Finding a risk factor by accident

Kenneff’s path to enrolling in the study began by accident. Seeking to trace his Irish ancestry, he submitted his DNA to the 23andMe genetic testing service, and learned he was at increased risk of Alzheimer’s. He submitted his name to a database of people willing to participate in research, and eventually was contacted by Penn.

It turned out he had one copy of a gene mutation called APOE4, which more than doubles the risk of Alzheimer’s.

Kenneff’s infusions began in August 2021 and will continue for three more years. He also undergoes periodic cognitive tests, such as listening to lists of words and repeating back as many of them as he can.

Starting next summer, the infusions shift from every two weeks to a monthly schedule, but it’s still a big time commitment. If the drug were to be approved, it is hard to imagine how it would be administered on a wide scale, Kenneff said.

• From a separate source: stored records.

-- pv_equiv track=rewrite | github.com/ArturoPerezSanchez/Leetcode-Problems | 2306. Naming a Company/Solution.py | distinctNames2
-- ===== SOURCE A (Python) =====
-- from typing import List
--
-- def distinctNames2(ideas: List[str]) -> int:
--     res = 0
--     for i in range(len(ideas)):
--         for j in range(i, len(ideas)):
--             newName = ideas[j][0] + ideas[i][1:]
--             newName2 = ideas[i][0] + ideas[j][1:]
--             if (newName not in ideas and newName2 not in ideas):
--                 res +=2
--     return res
-- ===== SOURCE B (Python) =====
-- from typing import List
--
-- def distinctNames2(ideas: List[str]) -> int:
--     # group by first letter: for each unordered pair of distinct first letters,
--     # multiply the counts of ideas whose suffix is not shared with the other group
--     letters = list(dict.fromkeys(s[0] for s in ideas))
--     res = 0
--     for x in range(len(letters)):
--         for y in range(x + 1, len(letters)):
--             a, b = letters[x], letters[y]
--             sa = {s[1:] for s in ideas if s[0] == a}
--             sb = {s[1:] for s in ideas if s[0] == b}
--             ca = sum(1 for s in ideas if s[0] == a and s[1:] not in sb)
--             cb = sum(1 for s in ideas if s[0] == b and s[1:] not in sa)
--             res += 2 * ca * cb
--     return res
-- ===== Notes on version B (the rewrite author's own statement) =====
-- stated objective: faster
-- what changed: A scans all O(n^2) index pairs and does an O(n) list-membership test per pair; B groups suffixes by first letter once and, for each pair of distinct first letters, multiplies the counts of ideas whose suffix is not shared with the other letter's suffix set.
import Mathlib
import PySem

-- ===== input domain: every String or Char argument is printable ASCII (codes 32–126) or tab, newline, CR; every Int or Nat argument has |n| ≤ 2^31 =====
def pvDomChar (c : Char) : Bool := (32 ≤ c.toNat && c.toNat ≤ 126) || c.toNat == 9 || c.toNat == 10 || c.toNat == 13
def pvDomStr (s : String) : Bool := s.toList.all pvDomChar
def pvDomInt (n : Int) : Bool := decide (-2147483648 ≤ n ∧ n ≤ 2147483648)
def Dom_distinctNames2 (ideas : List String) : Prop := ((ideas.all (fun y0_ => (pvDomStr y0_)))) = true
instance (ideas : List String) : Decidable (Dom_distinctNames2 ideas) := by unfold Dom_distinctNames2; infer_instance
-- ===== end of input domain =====
-- pv_equiv track=rewrite | github.com/paarth-r/rajpal_paarth_my_game_spr2026 | level_editor.py | new_bordered_map
-- ===== SOURCE A (Python) =====
-- def new_bordered_map(cols: int = 42, rows: int = 24) -> list[str]:
--     """Rectangle of walkable floor with wall border."""
--     cols = max(8, cols)
--     rows = max(8, rows)
--     inner = "." * (cols - 2)
--     lines = ["1" * cols]
--     for _ in range(rows - 2):
--         lines.append("1" + inner + "1")
--     lines.append("1" * cols)
--     return lines
-- ===== SOURCE B (Python) =====
-- def new_bordered_map(cols: int = 42, rows: int = 24) -> list[str]:
--     """Rectangle of walkable floor with wall border (fill grid, then paint borders)."""
--     cols = max(8, cols)
--     rows = max(8, rows)
--     grid = [bytearray(b"." * cols) for _ in range(rows)]
--     grid[0] = bytearray(b"1" * cols)
--     grid[rows - 1] = bytearray(b"1" * cols)
--     for row in grid:
--         row[0] = ord("1")
--         row[cols - 1] = ord("1")
--     result = []
--     while grid:
--         result.append(grid.pop().decode("ascii"))
--     result.reverse()
--     return result
-- ===== Notes on version B (the rewrite author's own statement) =====
-- stated objective: alternative
-- what changed: B builds a full 2-D mutable byte grid of floor cells and then paints the borders in a second pass (overwrite first/last row and first/last column) before joining rows into strings, instead of A's direct row-by-row string emission.
import Mathlib
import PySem

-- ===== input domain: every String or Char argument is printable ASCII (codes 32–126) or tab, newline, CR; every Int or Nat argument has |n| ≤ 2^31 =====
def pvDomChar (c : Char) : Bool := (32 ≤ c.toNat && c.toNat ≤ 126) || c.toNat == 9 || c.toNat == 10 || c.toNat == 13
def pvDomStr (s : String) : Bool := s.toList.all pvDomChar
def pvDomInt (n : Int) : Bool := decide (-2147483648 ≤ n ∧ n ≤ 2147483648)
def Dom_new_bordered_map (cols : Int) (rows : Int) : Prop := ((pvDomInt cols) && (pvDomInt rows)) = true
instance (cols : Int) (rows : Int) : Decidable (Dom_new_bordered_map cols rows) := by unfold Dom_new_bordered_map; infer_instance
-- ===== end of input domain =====

-- B builds a full 2-D character grid of '.' cells and then paints the borders in a
-- second pass, instead of A's direct row-by-row string emission; objective: alternative.


-- ===== PORT A =====
-- literal transliteration of A: emit top wall string, then loop appending the
-- interior row string rows-2 times, then the bottom wall string.
def new_bordered_map (cols : Int) (rows : Int) : List String :=
  let cols := max 8 cols
  let rows := max 8 rows
  let inner : List Char := PySem.List.pyRepeat ['.'] (cols - 2)
  let lines : List String := [String.mk (PySem.List.pyRepeat ['1'] cols)]
  let lines := (PySem.List.pyRange 0 (rows - 2) 1).foldl
    (fun ls _ => ls ++ [String.mk ('1' :: inner ++ ['1'])]) lines
  lines ++ [String.mk (PySem.List.pyRepeat ['1'] cols)]

-- ===== PORT B =====
-- transliteration of Source B: build grid of '.' rows, overwrite first/last row,
-- then set first/last column of every row, then pop rows off the grid decoding
-- each (so the loop visits rows back-to-front) and reverse the result.
def new_bordered_map_alt (cols : Int) (rows : Int) : List String :=
  let cols := max 8 cols
  let rows := max 8 rows
  let grid : List (List Char) :=
    (PySem.List.pyRange 0 rows 1).map (fun _ => PySem.List.pyRepeat ['.'] cols)
  let grid := grid.set 0 (PySem.List.pyRepeat ['1'] cols)
  let grid := grid.set (rows - 1).toNat (PySem.List.pyRepeat ['1'] cols)
  let grid := grid.map (fun row => (row.set 0 '1').set (cols - 1).toNat '1')
  let result := grid.reverse.foldl (fun acc row => acc ++ [String.mk row]) ([] : List String)
  result.reverse

-- ===== PRECONDITION & SPEC =====
def Spec_new_bordered_map (cols : Int) (rows : Int) (out : List String) : Prop := out = new_bordered_map_alt cols rows
instance (cols : Int) (rows : Int) (out : List String) : Decidable (Spec_new_bordered_map cols rows out) := by unfold Spec_new_bordered_map; infer_instance

-- ===== CLAIM (what is proved, stated in full; the proofs are below) =====
def Claim_equal_new_bordered_map : Prop := ∀ (cols : Int) (rows : Int), Dom_new_bordered_map cols rows → Spec_new_bordered_map cols rows (new_bordered_map cols rows)

-- ===== LEMMAS AND PROOFS =====

-- a loop that appends a constant element once per iteration makes a replicate
theorem foldl_append_const {α β : Type} (L : List α) (x : β) :
    ∀ init : List β, L.foldl (fun ls _ => ls ++ [x]) init = init ++ List.replicate L.length x := by
  induction L with
  | nil => simp
  | cons a t ih => intro init; simp [List.foldl, ih, List.replicate_succ]

-- a loop that pops each element and appends f of it makes a map
theorem foldl_append_map {α β : Type} (L : List α) (f : α → β) :
    ∀ init : List β, L.foldl (fun acc x => acc ++ [f x]) init = init ++ L.map f := by
  induction L with
  | nil => simp
  | cons a t ih => intro init; simp [List.foldl, ih]

-- setting the last cell of a replicate
theorem set_replicate_last {α : Type} (x y : α) :
    ∀ k : Nat, 0 < k → (List.replicate k x).set (k - 1) y = List.replicate (k - 1) x ++ [y] := by
  intro k
  induction k with
  | zero => intro h; omega
  | succ k ih =>
    intro _
    cases k with
    | zero => simp
    | succ m =>
      have := ih (by omega)
      simp only [List.replicate_succ, Nat.add_sub_cancel] at *
      simpa [List.set] using this

theorem main_eq : ∀ (cols rows : Int), new_bordered_map cols rows = new_bordered_map_alt cols rows := by
  intro cols rows
  unfold new_bordered_map new_bordered_map_alt
  have hc : (8 : Int) ≤ max 8 cols := le_max_left _ _
  have hr : (8 : Int) ≤ max 8 rows := le_max_left _ _
  set c := max 8 cols with hcdef
  set r := max 8 rows with hrdef
  obtain ⟨j, hj⟩ : ∃ j, c.toNat = j + 2 := ⟨c.toNat - 2, by omega⟩
  obtain ⟨k, hk⟩ : ∃ k, r.toNat = k + 2 := ⟨r.toNat - 2, by omega⟩
  have h1 : (r - 2 - 0).toNat = k := by omega
  have h2 : (r - 1).toNat = k + 1 := by omega
  have h3 : (c - 1).toNat = j + 1 := by omega
  have h4 : (c - 2).toNat = j := by omega
  have h5 : (r - 0).toNat = k + 2 := by omega
  have e1 : ∀ (x y : List Char), (x :: List.replicate k x).set k y = List.replicate k x ++ [y] := by
    intro x y
    simpa [List.replicate_succ] using set_replicate_last x y (k+1) (by omega)
  have e2 : ∀ (x y : Char), (x :: List.replicate j x).set j y = List.replicate j x ++ [y] := by
    intro x y
    simpa [List.replicate_succ] using set_replicate_last x y (j+1) (by omega)
  simp only [PySem.List.pyRepeat_singleton, foldl_append_const, foldl_append_map,
    PySem.List.length_pyRange_one, List.map_const', List.nil_append, List.map_reverse,
    List.reverse_reverse, h1, h2, h3, h4, h5, hj]
  simp only [List.replicate_succ, List.set_cons_zero, List.set_cons_succ, e1, e2,
    List.map_cons, List.map_append, List.map_replicate]
  simp
  congr 1
  rw [← List.replicate_succ']
  simp [← List.replicate_succ]

-- ===== VERDICT (by name: the statement is the Claim_ definition above) =====
theorem new_bordered_map_spec : Claim_equal_new_bordered_map := by
  intro cols rows _
  unfold Spec_new_bordered_map
  exact main_eq cols rows
-- pv_equiv track=rewrite | github.com/ramyarangan/pre-mRNA_SecStruct | src/util/aln_util.py | get_introns
-- ===== SOURCE A (Python) =====
-- def find(s, ch):
--     return [i for i, ltr in enumerate(s) if ltr == ch]
--
-- def get_introns(annotation_str):
-- 	five_poses = find(annotation_str, '5')
-- 	bp_poses = find(annotation_str, 'B')
-- 	three_poses = find(annotation_str, '3')
--
-- 	intron_list = []
-- 	if (len(five_poses) == len(bp_poses)) and \
-- 		(len(five_poses) == len(three_poses)):
-- 		for ii in range(len(five_poses)):
-- 			intron_list += \
-- 				[(five_poses[ii]-2, bp_poses[ii]+3, three_poses[ii]+1)]
-- 	return intron_list
-- ===== SOURCE B (Python) =====
-- def get_introns(annotation_str):
--     # One table of partially-filled rows [five, bp, three], filled in place:
--     # the k-th occurrence of a marker goes into row k's slot for that marker.
--     rows = []
--     c5 = cb = c3 = 0
--     for i, ch in enumerate(annotation_str):
--         if ch == '5':
--             if c5 == len(rows):
--                 rows.append([None, None, None])
--             rows[c5][0] = i
--             c5 += 1
--         elif ch == 'B':
--             if cb == len(rows):
--                 rows.append([None, None, None])
--             rows[cb][1] = i
--             cb += 1
--         elif ch == '3':
--             if c3 == len(rows):
--                 rows.append([None, None, None])
--             rows[c3][2] = i
--             c3 += 1
--     if any(x is None for row in rows for x in row):
--         return []
--     return [(f - 2, b + 3, t + 1) for f, b, t in rows]
-- ===== Notes on version B (the rewrite author's own statement) =====
-- stated objective: faster
-- what changed: B replaces A's three separate find-scans plus an index loop over parallel position lists with one pass that fills a single table of partial triples in place (the k-th occurrence of a marker lands in row k's slot), then checks the table for unfilled slots instead of comparing list lengths.
import Mathlib
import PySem

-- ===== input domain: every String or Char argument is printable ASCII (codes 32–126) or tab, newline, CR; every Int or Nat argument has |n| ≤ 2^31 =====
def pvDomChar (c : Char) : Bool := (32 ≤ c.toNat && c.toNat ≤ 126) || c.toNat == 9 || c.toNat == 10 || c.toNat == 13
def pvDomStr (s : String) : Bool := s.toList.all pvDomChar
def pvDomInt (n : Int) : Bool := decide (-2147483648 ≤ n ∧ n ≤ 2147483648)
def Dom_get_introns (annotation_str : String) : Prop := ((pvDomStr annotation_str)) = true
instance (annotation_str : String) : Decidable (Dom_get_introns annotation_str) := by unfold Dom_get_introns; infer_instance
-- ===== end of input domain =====

-- B replaces A's three find-scans plus parallel index lists with one pass filling a single
-- table of partial triples in place, then checks that table for unfilled slots (alternative
-- decomposition, same O(n) cost).

-- ===== PORT A =====
-- def find(s, ch): return [i for i, ltr in enumerate(s) if ltr == ch]
def pyFind (s : String) (ch : Char) : List Int :=
  (PySem.List.enumerate s.toList).foldl
    (fun acc p => if p.2 = ch then acc ++ [p.1] else acc) []

def get_introns (annotation_str : String) : List (Int × Int × Int) :=
  let five_poses := pyFind annotation_str '5'
  let bp_poses := pyFind annotation_str 'B'
  let three_poses := pyFind annotation_str '3'
  if five_poses.length = bp_poses.length ∧ five_poses.length = three_poses.length then
    (List.range five_poses.length).foldl
      (fun acc ii =>
        acc ++ [(five_poses.getD ii 0 - 2, bp_poses.getD ii 0 + 3, three_poses.getD ii 0 + 1)]) []
  else []

-- ===== PORT B =====
-- state: (rows table of partial triples, c5, cb, c3)
def gi_step (st : List (Option Int × Option Int × Option Int) × Nat × Nat × Nat)
    (p : Int × Char) : List (Option Int × Option Int × Option Int) × Nat × Nat × Nat :=
  if p.2 = '5' then
    let rows := if st.2.1 = st.1.length then st.1 ++ [(none, none, none)] else st.1
    (rows.modify st.2.1 (fun r => (some p.1, r.2.1, r.2.2)), st.2.1 + 1, st.2.2.1, st.2.2.2)
  else if p.2 = 'B' then
    let rows := if st.2.2.1 = st.1.length then st.1 ++ [(none, none, none)] else st.1
    (rows.modify st.2.2.1 (fun r => (r.1, some p.1, r.2.2)), st.2.1, st.2.2.1 + 1, st.2.2.2)
  else if p.2 = '3' then
    let rows := if st.2.2.2 = st.1.length then st.1 ++ [(none, none, none)] else st.1
    (rows.modify st.2.2.2 (fun r => (r.1, r.2.1, some p.1)), st.2.1, st.2.2.1, st.2.2.2 + 1)
  else st

def get_introns_alt (annotation_str : String) : List (Int × Int × Int) :=
  let st := (PySem.List.enumerate annotation_str.toList).foldl gi_step ([], 0, 0, 0)
  if st.1.any (fun r => r.1.isNone || r.2.1.isNone || r.2.2.isNone) then []
  else
    -- the branch guarantees every slot is filled; `.getD 0` extracts the present value
    st.1.map (fun r => (r.1.getD 0 - 2, r.2.1.getD 0 + 3, r.2.2.getD 0 + 1))

-- ===== PRECONDITION & SPEC =====
def Spec_get_introns (annotation_str : String) (out : List (Int × Int × Int)) : Prop := out = get_introns_alt annotation_str
instance (annotation_str : String) (out : List (Int × Int × Int)) : Decidable (Spec_get_introns annotation_str out) := by unfold Spec_get_introns; infer_instance

-- ===== CLAIM (what is proved, stated in full; the proofs are below) =====
def Claim_equal_get_introns : Prop := ∀ (annotation_str : String), Dom_get_introns annotation_str → Spec_get_introns annotation_str (get_introns annotation_str)

-- ===== LEMMAS AND PROOFS =====

-- the three occurrence lists of a prefix, as a filterMap
def findF (l : List (Int × Char)) (ch : Char) : List Int :=
  l.filterMap (fun p => if p.2 = ch then some p.1 else none)

-- the partial-triple table determined by the three occurrence lists
def zipAll (f b t : List Int) : List (Option Int × Option Int × Option Int) :=
  (List.range (max f.length (max b.length t.length))).map (fun k => (f[k]?, b[k]?, t[k]?))

theorem foldl_find_eq (l : List (Int × Char)) (ch : Char) : ∀ (acc : List Int),
    l.foldl (fun acc p => if p.2 = ch then acc ++ [p.1] else acc) acc = acc ++ findF l ch := by
  induction l with
  | nil => intro acc; simp [findF]
  | cons p l ih =>
    intro acc
    by_cases h : p.2 = ch <;> simp [findF, List.foldl_cons, h, ih]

“It’s not like you can just go to the pharmacy and get a prescription,” he said. “It’s people going there and sitting for an hour to get this infusion.”

That’s a valid concern, as millions of people have elevated levels of amyloid in their brains, said Jakub Hlávka, a health-policy scholar at the University of Southern California.

“Even in the best-case scenario, it will take years before all patients eligible currently will be able to get treated,” he said.

Costs into the billions

Then there’s the cost. The scans used to detect the abnormal brain proteins run into the thousands of dollars, and the drug itself is expected to be priced in the tens of thousands, said Hlávka, a fellow at USC’s Schaeffer Center for Health Policy & Economics.

“It will result in a possibly existentially large budget impact for most payers,” he said, “amounting to billions of dollars in the United States each year, if not tens of billions.”

Physicians also are wary of the kind of uncertainty that surrounded the last such drug. In 2021, the FDA approved a different antibody-based drug for Alzheimer’s, called Aduhelm, despite mixed evidence that it worked, and Medicare officials later declined to cover it for most patients.

Safety is another unanswered question with lecanemab, the new antibody that’s being tested at Penn and more than 100 other sites. Possible side effects of the drug include brain swelling and bleeding, which generally can be managed with medication.

In an earlier trial of lecanemab, for people who already had symptoms of Alzheimer’s, one person died after experiencing brain swelling and bleeding, according to a report from Science magazine. The drugmaker Eisai, based in Tokyo, did not disclose whether she received the drug or a placebo, and it has said no deaths in the trial are attributed to the drug.

Weighing the risks in a trial

Kenneff thinks the potential side effects are worth the risk. Though he doesn’t know whether he’s getting a placebo or the real thing, he hopes his participation will yield answers for others, including family members who may have the same genetic predisposition that he has.

In the meantime, he engages in an activity known to boost brain health: exercise. He uses a stationary bike, a treadmill, and a NordicTrack machine at his home in Manheim. He also runs after his 16 grandchildren.

Periodically, the researchers also solicit an assessment of each participant’s function from a designated friend or relative. In Kenneff’s case, it’s his wife, Doris, 62.

One recent appointment was a source of humor — and hope. Separately, both Kenneffs were asked to recall the details of a family occasion from the last year, and the husband and wife remembered it differently. Uh-oh.

Except when Tony Kenneff quizzed his wife afterward, she agreed that her memory of the event was wrong, not his.

“She said, ‘Oh yeah, I had that wrong,’” he recalled.

If his memory is at least as good as someone nine years younger, Kenneff thinks he’s in good shape. And if it turns out he was treated with the drug, he hopes it will allow him to remain that way.